Let me quote from an NBC story about Avenatti’s recent trip to Iowa to address Democratic activists there. Tell me if this sounds familiar.

“Michael is very effective because he’s like a Democratic version of Trump — brash, tough, knows how to fight,” Betras told NBC News. “He’s got the microphone right now and the swagger. You either have it or you don’t. He does, and he’s effective.”…

Other Iowa Democrats appeared energized — the dinner sold more than 400 tickets in the week after Avenatti’s attendance was confirmed. With other 2020 hopefuls seemingly reluctant to draw attention to themselves at this early stage, there was an opening for a newcomer like Avenatti, and “he did a darn good job,” Black added…

“Ordinarily, a Joe Biden-type of person would’ve been my candidate, but what he said tonight was exactly what I thought before I came,” said Mary Pat Cole, who attended the dinner. “We do need a fighter and he could stand up to Trump.”

A “brash,” swaggering celebrity newbie hits the campaign trail and surprises establishmentarians by connecting with hyperpartisan party activists, entranced by his willingness to fightfightfight with the other side. The boring professional candidates all sing from the “better angels of our nature” hymnbook, but not him. He’s out there urging the faithful to indulge their fondest political wish — to wind up and kick the enemy right in the balls.

You can only go so far running on gimmicky shtick like that, right?

Avenatti knows, though, just as Trump did that you can’t run on fightfightfight alone. Trump’s core brand was “political incorrectness” but he was also the candidate of stronger borders and protectionism. There needs to be a little policy crust supporting the gooey culture-warrior filling of a candidacy. So here’s Avenatti baking the crust.

Between this, the reaction he got in Iowa, and his own overweening ego, I feel like we’re maybe two days away from him starting to sign his tweets “46.”

Most of his platform — single-payer, assault-weapons ban, abortion uber alles — is predictable Democratic dreck. A few elements, notably declining to call for the abolition of ICE, are mildly surprising. I wonder if that’s strategy or if he’s still so unlikely to run once the real candidates start announcing that he sees no downside to giving his honestly held views on the issues here. He may have concluded, correctly, that he’ll never be first choice for the sort of leftist who cares passionately about abolishing rather than reforming immigration enforcement. His target audience isn’t ideologues, after all, just as Trump’s target audience wasn’t ideologues. His target audience is television-watchers, who are apt to be a bit less radical in their politics. He’s staying on the left’s good side by calling for “Medicare for all” while positioning a bit more centrist on a culture-war hot button.

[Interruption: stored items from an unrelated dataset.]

-- pv_equiv track=rewrite | github.com/MoiiL/Python-Data-Structures-Algorithms | Live Coding/W2-Algorithms-Intro/Pset3.py | subordinates
-- ===== SOURCE A (Python) =====
-- def subordinates(ls):
--     max_len = len(ls)
--     count = 0
--     temp = []
--     for l in ls:
--         if ls.count(l) > 1 and l not in temp:
--             count += 1
--             temp.append(l)
--     diff = max_len - count
--     ls = sorted(ls)
--     return ((ls,diff))
-- ===== SOURCE B (Python) =====
-- def subordinates(ls):
--     s = sorted(ls)
--     n = len(s)
--     reps = 0
--     i = 0
--     while i < n:
--         j = i + 1
--         while j < n and s[j] == s[i]:
--             j += 1
--         if j - i >= 2:
--             reps += 1
--         i = j
--     return ((s, n - reps))
-- ===== Notes on version B (the rewrite author's own statement) =====
-- stated objective: faster
-- what changed: B sorts first and counts repeated values in one adjacent-run scan over the sorted list, instead of A's per-element ls.count() and temp-membership rescans.
import Mathlib
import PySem

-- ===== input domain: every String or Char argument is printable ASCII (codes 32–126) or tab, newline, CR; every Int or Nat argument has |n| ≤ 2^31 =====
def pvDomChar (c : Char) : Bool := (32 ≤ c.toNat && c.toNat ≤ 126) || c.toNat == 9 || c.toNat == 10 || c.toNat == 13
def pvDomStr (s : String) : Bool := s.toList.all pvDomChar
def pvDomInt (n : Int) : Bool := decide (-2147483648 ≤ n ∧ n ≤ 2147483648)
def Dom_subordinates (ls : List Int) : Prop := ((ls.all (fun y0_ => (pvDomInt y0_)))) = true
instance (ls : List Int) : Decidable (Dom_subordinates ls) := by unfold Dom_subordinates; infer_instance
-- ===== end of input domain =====

-- B replaces A's quadratic per-element count/membership rescans by one sort followed by a
-- single adjacent-run scan; measured faster on large inputs (asymptotic change).

-- ===== PORT A =====
-- state is (count, temp); one step of A's for-loop over the fixed original list ls
def subAStep (ls : List Int) (st : Int × List Int) (l : Int) : Int × List Int :=
  if 1 < PySem.List.count ls l ∧ l ∉ st.2 then (st.1 + 1, st.2 ++ [l]) else st

def subordinates (ls : List Int) : List Int × Int :=
  let max_len : Int := ls.length
  let st := ls.foldl (subAStep ls) (0, [])
  let diff := max_len - st.1
  (PySem.List.sorted ls (fun x => x) false, diff)

-- ===== PORT B =====
-- outer while-loop of Source B: the inner while advancing j is the takeWhile prefix of equal
-- elements, and i = j restarts the scan on the dropWhile suffix
def repsSorted : List Int → Int
  | [] => 0
  | x :: rest =>
      (if 2 ≤ (rest.takeWhile (fun y => y == x)).length + 1 then 1 else 0)
        + repsSorted (rest.dropWhile (fun y => y == x))
  termination_by s => s.length
  decreasing_by
    simpa using Nat.lt_succ_of_le (List.length_dropWhile_le _ _)

def subordinates_alt (ls : List Int) : List Int × Int :=
  let s := PySem.List.sorted ls (fun x => x) false
  let n : Int := s.length
  (s, n - repsSorted s)

-- ===== PRECONDITION & SPEC =====
def Spec_subordinates (ls : List Int) (out : List Int × Int) : Prop := out = subordinates_alt ls
instance (ls : List Int) (out : List Int × Int) : Decidable (Spec_subordinates ls out) := by unfold Spec_subordinates; infer_instance

-- ===== CLAIM (what is proved, stated in full; the proofs are below) =====
def Claim_equal_subordinates : Prop := ∀ (ls : List Int), Dom_subordinates ls → Spec_subordinates ls (subordinates ls)

-- ===== LEMMAS AND PROOFS =====

-- the common value both loops compute: the number of distinct elements of l occurring more than once in l
def nreps (l : List Int) : Int := ((l.toFinset.filter (fun x => 1 < l.count x)).card : Int)

-- A-side: the fold keeps count = temp.length
theorem subA_fst_eq_len (ls : List Int) :
    ∀ (suf : List Int) (temp : List Int),
      (suf.foldl (subAStep ls) ((temp.length : Int), temp)).1
        = ((suf.foldl (subAStep ls) ((temp.length : Int), temp)).2.length : Int) := by
  intro suf
  induction suf with
  | nil => intro temp; simp
  | cons l suf ih =>
    intro temp
    simp only [List.foldl_cons, subAStep]
    split_ifs with h
    · have := ih (temp ++ [l])
      simpa using this
    · exact ih temp

-- A-side: membership in the final temp
theorem subA_mem (ls : List Int) :
    ∀ (suf : List Int) (st : Int × List Int) (x : Int),
      x ∈ (suf.foldl (subAStep ls) st).2 ↔ x ∈ st.2 ∨ (x ∈ suf ∧ 1 < ls.count x) := by
  intro suf
  induction suf with
  | nil => intro st x; simp
  | cons l suf ih =>
    intro st x
    simp only [List.foldl_cons, subAStep, PySem.List.count]
    split_ifs with h
    · rw [ih]
      simp only [List.mem_append, List.mem_cons]
      by_cases hx : x = l
      · subst hx; have := h.1; tauto
      · tauto
    · rw [ih]
      simp only [List.mem_cons]
      by_cases hx : x = l
      · subst hx
        push Not at h
        constructor
        · tauto
        · rintro (h1 | ⟨(h2 | h2), h3⟩)
          · exact Or.inl h1
          · exact Or.inl (h h3)
          · exact Or.inr ⟨h2, h3⟩
      · tauto

-- A-side: the final temp has no duplicates
theorem subA_nodup (ls : List Int) :
    ∀ (suf : List Int) (st : Int × List Int), st.2.Nodup → (suf.foldl (subAStep ls) st).2.Nodup := by
  intro suf
  induction suf with
  | nil => intro st h; exact h
  | cons l suf ih =>
    intro st h
    simp only [List.foldl_cons, subAStep]
    split_ifs with hc
    · refine ih _ ?_
      simp [List.nodup_append, h]
      intro a ha e
      exact hc.2 (e ▸ ha)
    · exact ih _ h

theorem subA_count (ls : List Int) :
    (ls.foldl (subAStep ls) (0, [])).1 = nreps ls := by
  have h0 := subA_fst_eq_len ls ls []
  simp only [List.length_nil, Nat.cast_zero] at h0
  rw [h0]
  set temp := (ls.foldl (subAStep ls) (0, [])).2 with htemp
  have hnd : temp.Nodup := subA_nodup ls ls (0, []) (by simp)
  have hmem : ∀ x, x ∈ temp ↔ x ∈ ls ∧ 1 < ls.count x := by
    intro x
    rw [htemp, subA_mem ls ls (0, []) x]
    simp
  unfold nreps
  congr 1
  rw [← List.toFinset_card_of_nodup hnd]
  congr 1
  ext x
  simp [hmem x]

-- B-side: on a nondecreasing list, the run scan counts the distinct repeated elements
theorem repsSorted_eq_aux :
    ∀ (n : Nat) (s : List Int), s.length ≤ n → s.Pairwise (· ≤ ·) → repsSorted s = nreps s := by
  intro n
  induction n with
  | zero =>
    intro s hlen _
    have : s = [] := List.eq_nil_of_length_eq_zero (Nat.le_zero.mp hlen)
    subst this
    simp [repsSorted, nreps]
  | succ n ih =>
    intro s hlen hs
    cases s with
    | nil => simp [repsSorted, nreps]
    | cons x rest =>
      set t := rest.takeWhile (fun y => y == x) with ht'
      set d := rest.dropWhile (fun y => y == x) with hd'
      have hrest : t ++ d = rest := List.takeWhile_append_dropWhile
      have ht : ∀ y ∈ t, y = x := by
        intro y hy
        have := List.mem_takeWhile_imp hy
        exact eq_of_beq this
      have hxle : ∀ y ∈ rest, x ≤ y := (List.pairwise_cons.mp hs).1
      have hpr : rest.Pairwise (· ≤ ·) := (List.pairwise_cons.mp hs).2
      have hdsub : d.Sublist rest := List.dropWhile_sublist _
      have hdp : d.Pairwise (· ≤ ·) := hpr.sublist hdsub
      have hxd : ∀ y ∈ d, x < y := by
        intro y hy
        cases hdd : d with
        | nil => rw [hdd] at hy; cases hy
        | cons hh dd =>
          have hhne : ¬ (hh == x) = true := by
            have h0 : 0 < (rest.dropWhile (fun y => y == x)).length := by
              rw [← hd', hdd]; simp
            have := List.dropWhile_get_zero_not (p := fun y => y == x) rest h0
            simpa [← hd', hdd] using this
          have hhx : x < hh := by
            have : x ≤ hh := hxle hh (hdsub.mem (by rw [hdd]; exact List.mem_cons_self ..))
            rcases lt_or_eq_of_le this with h' | h'
            · exact h'
            · exact absurd (by simp [← h']) hhne
          rw [hdd] at hy
          rcases List.mem_cons.mp hy with h' | h'
          · rw [h']; exact hhx
          · have : hh ≤ y := (List.pairwise_cons.mp (by rw [hdd] at hdp; exact hdp)).1 y h'
            exact lt_of_lt_of_le hhx this
      have hxnotd : x ∉ d := fun hx => lt_irrefl x (hxd x hx)
      have hcx : (x :: rest).count x = t.length + 1 := by
        rw [← hrest, List.count_cons_self, List.count_append]
        rw [List.count_eq_length.mpr (fun b hb => (ht b hb).symm)]
        rw [List.count_eq_zero.mpr hxnotd]
      have hcy : ∀ y ∈ d, (x :: rest).count y = d.count y := by
        intro y hy
        have hyne : y ≠ x := ne_of_gt (hxd y hy)
        rw [← hrest, List.count_cons_of_ne (id (Ne.symm hyne)), List.count_append]
        rw [List.count_eq_zero.mpr (fun hyt => hyne (ht y hyt))]
        omega
      have hfin : (x :: rest).toFinset = insert x d.toFinset := by
        ext y
        simp only [List.toFinset_cons, ← hrest, List.toFinset_append, Finset.mem_insert,
          Finset.mem_union, List.mem_toFinset]
        constructor
        · rintro (h' | h' | h')
          · exact Or.inl h'
          · exact Or.inl (ht y h')
          · exact Or.inr h'
        · tauto
      have hxnotfd : x ∉ d.toFinset.filter (fun y => 1 < d.count y) := by
        simp [hxnotd]
      have hfilter : (x :: rest).toFinset.filter (fun y => 1 < (x :: rest).count y)
          = if 1 < t.length + 1 then
              insert x (d.toFinset.filter (fun y => 1 < d.count y))
            else d.toFinset.filter (fun y => 1 < d.count y) := by
        rw [hfin, Finset.filter_insert, hcx]
        have hcong : d.toFinset.filter (fun y => 1 < (x :: rest).count y)
            = d.toFinset.filter (fun y => 1 < d.count y) :=
          Finset.filter_congr (fun y hy => by rw [hcy y (List.mem_toFinset.mp hy)])
        rw [hcong]
      have hdlen : d.length ≤ n := by
        have h1 : d.length ≤ rest.length := List.length_dropWhile_le _ _
        have h2 : rest.length + 1 ≤ n + 1 := by simpa using hlen
        omega
      have ihd := ih d hdlen hdp
      rw [repsSorted]
      rw [← ht', ← hd', ihd]
      unfold nreps
      rw [hfilter]
      split_ifs with h1 h2 h3
      · rw [Finset.card_insert_of_notMem hxnotfd]
        push_cast; ring
      · omega
      · omega
      · simp

theorem repsSorted_eq (s : List Int) (hs : s.Pairwise (· ≤ ·)) : repsSorted s = nreps s :=
  repsSorted_eq_aux s.length s le_rfl hs

theorem nreps_perm {a b : List Int} (h : a.Perm b) : nreps a = nreps b := by
  unfold nreps
  have heq : a.toFinset.filter (fun x => 1 < a.count x)
      = b.toFinset.filter (fun x => 1 < b.count x) := by
    rw [List.toFinset_eq_of_perm a b h]
    exact Finset.filter_congr (fun x _ => by rw [h.count_eq])
  rw [heq]

-- ===== VERDICT (by name: the statement is the Claim_ definition above) =====
theorem subordinates_spec : Claim_equal_subordinates := by
  intro ls _
  unfold Spec_subordinates subordinates subordinates_alt
  have hperm : (PySem.List.sorted ls (fun x => x) false).Perm ls := PySem.List.sorted_perm ..
  have h1 : repsSorted (PySem.List.sorted ls (fun x => x) false) = nreps ls := by
    rw [repsSorted_eq _ (by simpa using PySem.List.sorted_pairwise ls (fun x => x))]
    exact nreps_perm hperm
  simp only []
  rw [subA_count, h1, hperm.length_eq]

Here I pause to note that having to contemplate the nuances in the electoral strategy of Stormy Daniels’s lawyer, knowing that he really might be a player in 2020, makes me want to drink Windex.

Anyway, the policy stuff is window dressing. Avenatti’s core appeal is the same as Trump’s, the guy who tells you you’re not wrong to feel the way you do about the other team and, if anything, you should dislike them more than you already do. “When they go low, I say hit back harder” can’t be beat as a summa of political attitudes in America 2018:

Avenatti, said former Rep. Steve Israel (D-N.Y.), is “tapping into a Democratic rage that Trump must be defeated and it doesn’t matter how.”

“They think the low blow beat the high ground in 2016,” Israel said, adding that Trump has created “an electorate that is angrier, nastier and more desperate.”…

“We have no other choice,” said one political strategist who has been having preliminary conversations with candidates about running for the presidency. “You can’t kill him with kindness. That doesn’t work. So you have to go the other way.”

“We have no other choice” is another good 2018 snapshot. Everyone wants to kick the enemy in the nuts, no one wants to admit that they enjoy nut-kicking.

Via the Free Beacon, here’s 46 trying to establish a little next-gen cred by calling for new Democratic leadership in Congress. The best part is when he says the party will be making a critical mistake if it nominates the person who’d make the best president. A half-joking prediction in closing: Omarosa’s going to retain this guy to defend her from the Trump campaign’s attempt to enforce its NDA with her. It seems too absurd to happen, but when you realize that both she and Avenatti for different reasons are hellbent on antagonizing Trump it makes perfect sense. What would make more sense than his least favorite White House deputy teaming up with his least favorite lawyer?